theorem A_side (A : List Int) :
    solve_optimum A =
      (loList (PySem.List.sorted (A.filter (fun a => decide (1 < a))) (fun x => x) false).reverse).sum
      + (if A.filter (fun a => decide (a = 0)) ≠ []
            ∧ loList (PySem.List.sorted (A.filter (fun a => decide (a ≤ -1))) (fun x => x) false) ≠ []
         then (loList (PySem.List.sorted (A.filter (fun a => decide (a ≤ -1))) (fun x => x) false)).dropLast
         else loList (PySem.List.sorted (A.filter (fun a => decide (a ≤ -1))) (fun x => x) false)).sum
      + ((pairList (PySem.List.sorted (A.filter (fun a => decide (a ≤ -1))) (fun x => x) false)).sum
         + (pairList (PySem.List.sorted (A.filter (fun a => decide (1 < a))) (fun x => x) false).reverse).sum
         + (A.filter (fun a => decide (a = 1))).sum) := by
  have hPP : ∀ pairs, pyPairLoop (PySem.List.sorted (A.filter (fun a => decide (1 < a))) (fun x => x) false) pairs
      = (loList (PySem.List.sorted (A.filter (fun a => decide (1 < a))) (fun x => x) false).reverse,
         pairs ++ pairList (PySem.List.sorted (A.filter (fun a => decide (1 < a))) (fun x => x) false).reverse) := by
    intro pairs
    conv_lhs => rw [show (PySem.List.sorted (A.filter (fun a => decide (1 < a))) (fun x => x) false)
      = (PySem.List.sorted (A.filter (fun a => decide (1 < a))) (fun x => x) false).reverse.reverse by simp]
    exact pyPairLoop_rev _ pairs
  unfold solve_optimum
  rw [partition_eq]
  simp only []
  rw [sorted_rev_eq_reverse, pyPairLoop_rev _ []]
  simp only [List.nil_append]
  rw [hPP]
  by_cases hOne : A.filter (fun a => decide (a = 1)) ≠ []
  · rw [if_pos hOne]
    simp [List.sum_append]
    ring
  · rw [if_neg hOne]
    rw [not_not] at hOne
    simp [hOne, List.sum_append]

theorem getE_pre (pre l : List Int) (k : Nat) : (pre ++ l)[pre.length + k]? = l[k]? := by
  rw [List.getElem?_append_right (by omega)]
  congr 1
  omega

theorem B_side (A : List Int) :
    solve_optimum_alt A =
      (pairList ((PySem.List.sorted (A.filter (fun a => decide (a ≤ -1))) (fun x => x) false)
          ++ A.filter (fun a => decide (a = 0)))).sum
      + (loList ((PySem.List.sorted (A.filter (fun a => decide (a ≤ -1))) (fun x => x) false)
          ++ A.filter (fun a => decide (a = 0)))).sum
      + (pairList (PySem.List.sorted (A.filter (fun a => decide (1 < a))) (fun x => x) false).reverse).sum
      + (loList (PySem.List.sorted (A.filter (fun a => decide (1 < a))) (fun x => x) false).reverse).sum
      + ((A.filter (fun a => decide (a = 1))).length : Int) := by
  unfold solve_optimum_alt
  rw [sorted_decomp A]
  set N := PySem.List.sorted (A.filter (fun a => decide (a ≤ -1))) (fun x => x) false with hN
  set P := PySem.List.sorted (A.filter (fun a => decide (1 < a))) (fun x => x) false with hP
  set Z := A.filter (fun a => decide (a = 0)) with hZ
  set O := A.filter (fun a => decide (a = 1)) with hO
  have mN : ∀ x ∈ N, x ≤ -1 := by
    intro x hx
    have := (PySem.List.mem_sorted _ _ _ x).mp hx
    simpa using (List.mem_filter.mp this).2
  have mZ : ∀ x ∈ Z, x = 0 := by
    intro x hx; simpa using (List.mem_filter.mp hx).2
  have mO : ∀ x ∈ O, x = 1 := by
    intro x hx; simpa using (List.mem_filter.mp hx).2
  have mP : ∀ x ∈ P, 1 < x := by
    intro x hx
    have := (PySem.List.mem_sorted _ _ _ x).mp hx
    simpa using (List.mem_filter.mp this).2
  simp only [List.append_assoc]
  have hleft : altLeftWhile (N ++ (Z ++ (O ++ P))) 0 0
      = (2 * (pairList (N ++ Z)).length, (pairList (N ++ Z)).sum) := by
    have h := altLeftWhile_eq (N ++ Z) (O ++ P)
      (fun x hx => by
        rcases List.mem_append.mp hx with h | h
        · have := mN x h; omega
        · have := mZ x h; omega)
      (fun x hx => by
        rcases List.mem_append.mp hx with h | h
        · have := mO x h; omega
        · have := mP x h; omega)
      [] 0
    simpa [List.append_assoc] using h
  rw [hleft]
  dsimp only
  have hkl := pairList_len (N ++ Z)
  have hdropNZ := loList_eq_drop (N ++ Z)
  have hslen : (N ++ (Z ++ (O ++ P))).length = (N ++ Z).length + O.length + P.length := by
    simp [List.length_append]
    omega
  have hl2 : (if 2 * (pairList (N ++ Z)).length < (N ++ (Z ++ (O ++ P))).length ∧
        (N ++ (Z ++ (O ++ P))).getD (2 * (pairList (N ++ Z)).length) 0 ≤ 0 then
        (2 * (pairList (N ++ Z)).length + 1,
          (pairList (N ++ Z)).sum + (N ++ (Z ++ (O ++ P))).getD (2 * (pairList (N ++ Z)).length) 0)
      else (2 * (pairList (N ++ Z)).length, (pairList (N ++ Z)).sum))
      = ((N ++ Z).length, (pairList (N ++ Z)).sum + (loList (N ++ Z)).sum) := by
    have hll := loList_len_le (N ++ Z)
    rcases hc : loList (N ++ Z) with _ | ⟨c, rest⟩
    · -- even case: no leftover
      rw [hc] at hkl
      simp only [List.length_nil] at hkl
      rcases hOP : O ++ P with _ | ⟨c1, r1⟩
      · rw [hOP] at hslen
        have hOl : O.length + P.length = 0 := by
          have := congrArg List.length hOP; simpa using this
        rw [if_neg (by rintro ⟨h1, _⟩; omega)]
        simp only [List.sum_nil, Prod.mk.injEq]
        exact ⟨by omega, by ring⟩
      · rw [hOP] at hslen
        have hval : (N ++ (Z ++ c1 :: r1)).getD (2 * (pairList (N ++ Z)).length) 0 = c1 := by
          rw [show N ++ (Z ++ c1 :: r1) = (N ++ Z) ++ (c1 :: r1) by simp,
            show 2 * (pairList (N ++ Z)).length = (N ++ Z).length + 0 by omega,
            getD_pre]
          simp
        have hc1 : 0 < c1 := by
          have hmem : c1 ∈ O ++ P := by rw [hOP]; simp
          rcases List.mem_append.mp hmem with h | h
          · have := mO c1 h; omega
          · have := mP c1 h; omega
        rw [if_neg (by rintro ⟨_, h2⟩; rw [hval] at h2; omega)]
        simp only [List.sum_nil, Prod.mk.injEq]
        exact ⟨by omega, by ring⟩
    · -- odd case: leftover c
      have hrest : rest = [] := by
        rw [hc] at hll; simp at hll; simpa using hll
      subst hrest
      rw [hc] at hkl hdropNZ
      simp only [List.length_cons, List.length_nil] at hkl
      have hgetc : (N ++ Z)[2 * (pairList (N ++ Z)).length]? = some c := by
        rw [show 2 * (pairList (N ++ Z)).length = 2 * (pairList (N ++ Z)).length + 0 by omega,
          ← List.getElem?_drop, ← hdropNZ]
        simp
      have hval : (N ++ (Z ++ (O ++ P))).getD (2 * (pairList (N ++ Z)).length) 0 = c := by
        rw [show N ++ (Z ++ (O ++ P)) = (N ++ Z) ++ (O ++ P) by simp]
        rw [List.getD_append _ _ _ _ (by omega)]
        rw [List.getD_eq_getElem?_getD, hgetc]
        rfl
      have hcmem : c ∈ N ++ Z := by
        have : c ∈ (N ++ Z).drop (2 * (pairList (N ++ Z)).length) := by rw [← hdropNZ]; simp
        exact List.mem_of_mem_drop this
      have hcle : c ≤ 0 := by
        rcases List.mem_append.mp hcmem with h | h
        · have := mN c h; omega
        · have := mZ c h; omega
      rw [if_pos ⟨by omega, by rw [hval]; exact hcle⟩]
      rw [hval]
      simp only [List.sum_cons, List.sum_nil, Prod.mk.injEq]
      exact ⟨by omega, by ring⟩
  rw [hl2]
  dsimp only
  have hklP := pairList_len P.reverse
  have hdropP := loList_eq_drop P.reverse
  have hrw : altRightWhile (N ++ (Z ++ (O ++ P))) (N ++ Z).length
      ((↑(N ++ (Z ++ (O ++ P))).length : Int) - 1) ((pairList (N ++ Z)).sum + (loList (N ++ Z)).sum)
      = ((↑(N ++ (Z ++ (O ++ P))).length : Int) - 1 - 2 * (pairList P.reverse).length,
         (pairList (N ++ Z)).sum + (loList (N ++ Z)).sum + (pairList P.reverse).sum) := by
    have hu : ((N ++ (Z ++ (O ++ P))).drop (N ++ Z).length).reverse.drop 0
        = P.reverse ++ O.reverse := by
      rw [show N ++ (Z ++ (O ++ P)) = (N ++ Z) ++ (O ++ P) by simp, List.drop_left]
      simp
    have h := altRightWhile_eq (N ++ (Z ++ (O ++ P))) (N ++ Z).length P.reverse O.reverse
      (fun x hx => mP x (by simpa using hx))
      (fun x hx => by have := mO x (by simpa using hx); omega)
      0 ((pairList (N ++ Z)).sum + (loList (N ++ Z)).sum) hu (by omega)
    simpa using h
  rw [hrw]
  dsimp only
  have hPlen : P.length = 2 * (pairList P.reverse).length + (loList P.reverse).length := by
    simpa using hklP
  have hr2 : (if ↑(N ++ Z).length ≤ (↑(N ++ (Z ++ (O ++ P))).length : Int) - 1 - 2 * ↑(pairList P.reverse).length ∧
        1 < (PySem.List.pyGet? (N ++ (Z ++ (O ++ P)))
              ((↑(N ++ (Z ++ (O ++ P))).length : Int) - 1 - 2 * ↑(pairList P.reverse).length)).getD 0 then
        ((↑(N ++ (Z ++ (O ++ P))).length : Int) - 1 - 2 * ↑(pairList P.reverse).length - 1,
          (pairList (N ++ Z)).sum + (loList (N ++ Z)).sum + (pairList P.reverse).sum +
            (PySem.List.pyGet? (N ++ (Z ++ (O ++ P)))
              ((↑(N ++ (Z ++ (O ++ P))).length : Int) - 1 - 2 * ↑(pairList P.reverse).length)).getD 0)
      else
        ((↑(N ++ (Z ++ (O ++ P))).length : Int) - 1 - 2 * ↑(pairList P.reverse).length,
          (pairList (N ++ Z)).sum + (loList (N ++ Z)).sum + (pairList P.reverse).sum))
      = ((↑(N ++ Z).length : Int) + ↑O.length - 1,
         (pairList (N ++ Z)).sum + (loList (N ++ Z)).sum + (pairList P.reverse).sum
           + (loList P.reverse).sum) := by
    rcases hcP : loList P.reverse with _ | ⟨q, restq⟩
    · rw [hcP] at hPlen
      simp only [List.length_nil] at hPlen
      have hcond : ¬ (↑(N ++ Z).length ≤ (↑(N ++ (Z ++ (O ++ P))).length : Int) - 1 - 2 * ↑(pairList P.reverse).length ∧
          1 < (PySem.List.pyGet? (N ++ (Z ++ (O ++ P)))
                ((↑(N ++ (Z ++ (O ++ P))).length : Int) - 1 - 2 * ↑(pairList P.reverse).length)).getD 0) := by
        by_cases hOe : O = []
        · rintro ⟨h1, _⟩
          have hO0 : O.length = 0 := by rw [hOe]; rfl
          omega
        · rintro ⟨_, h2⟩
          have hOpos : 0 < O.length := List.length_pos_iff.mpr hOe
          have hidx : ((↑(N ++ (Z ++ (O ++ P))).length : Int) - 1 - 2 * ↑(pairList P.reverse).length)
              = (((N ++ Z).length + (O.length - 1) : Nat) : Int) := by omega
          rw [hidx, PySem.List.pyGet?_natCast] at h2
          have hval : (N ++ (Z ++ (O ++ P)))[(N ++ Z).length + (O.length - 1)]? = O[O.length - 1]? := by
            rw [show N ++ (Z ++ (O ++ P)) = (N ++ Z) ++ (O ++ P) by simp, getE_pre]
            exact List.getElem?_append_left (by omega)
          rw [hval, List.getElem?_eq_getElem (by omega)] at h2
          have := mO (O[O.length - 1]'(by omega)) (List.getElem_mem _)
          simp only [Option.getD_some] at h2
          omega
      rw [if_neg hcond]
      simp only [hcP, List.sum_nil, Prod.mk.injEq]
      exact ⟨by omega, by ring⟩
    · have hrq : restq = [] := by
        have := loList_len_le P.reverse
        rw [hcP] at this
        simpa using this
      subst hrq
      rw [hcP] at hPlen hdropP
      simp only [List.length_cons, List.length_nil] at hPlen
      have hq? : P[0]? = some q := by
        have h1 : P.reverse[2 * (pairList P.reverse).length + 0]? = some q := by
          rw [← List.getElem?_drop, ← hdropP]
          simp
        rw [Nat.add_zero, List.getElem?_reverse (by omega)] at h1
        rw [show P.length - 1 - 2 * (pairList P.reverse).length = 0 by omega] at h1
        exact h1
      have hqmem : q ∈ P := List.mem_of_getElem? hq?
      have hidx : ((↑(N ++ (Z ++ (O ++ P))).length : Int) - 1 - 2 * ↑(pairList P.reverse).length)
          = (((N ++ Z).length + O.length : Nat) : Int) := by omega
      have hval : (PySem.List.pyGet? (N ++ (Z ++ (O ++ P)))
            ((↑(N ++ (Z ++ (O ++ P))).length : Int) - 1 - 2 * ↑(pairList P.reverse).length)).getD 0 = q := by
        rw [hidx, PySem.List.pyGet?_natCast,
          show N ++ (Z ++ (O ++ P)) = ((N ++ Z) ++ O) ++ P by simp,
          show (N ++ Z).length + O.length = ((N ++ Z) ++ O).length + 0 by simp; omega,
          getE_pre, hq?]
        rfl
      rw [if_pos ⟨by omega, by rw [hval]; exact mP q hqmem⟩, hval]
      simp only [List.sum_cons, List.sum_nil, Prod.mk.injEq]
      exact ⟨by omega, by ring⟩
  rw [hr2]
  dsimp only
  by_cases hOe : O = []
  · have hO0 : O.length = 0 := by rw [hOe]; rfl
    rw [if_neg (by omega)]
    rw [hO0]
    push_cast
    ring
  · have hOpos : 0 < O.length := List.length_pos_iff.mpr hOe
    rw [if_pos (by omega)]
    push_cast
    ring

= = = = = = =

(Required action) Each line from the top of the records through the one with "decide (a = 0)) ≠ []" should be returned exactly. Leave out everything else.

(Result)
theorem A_side (A : List Int) :
    solve_optimum A =
      (loList (PySem.List.sorted (A.filter (fun a => decide (1 < a))) (fun x => x) false).reverse).sum
      + (if A.filter (fun a => decide (a = 0)) ≠ []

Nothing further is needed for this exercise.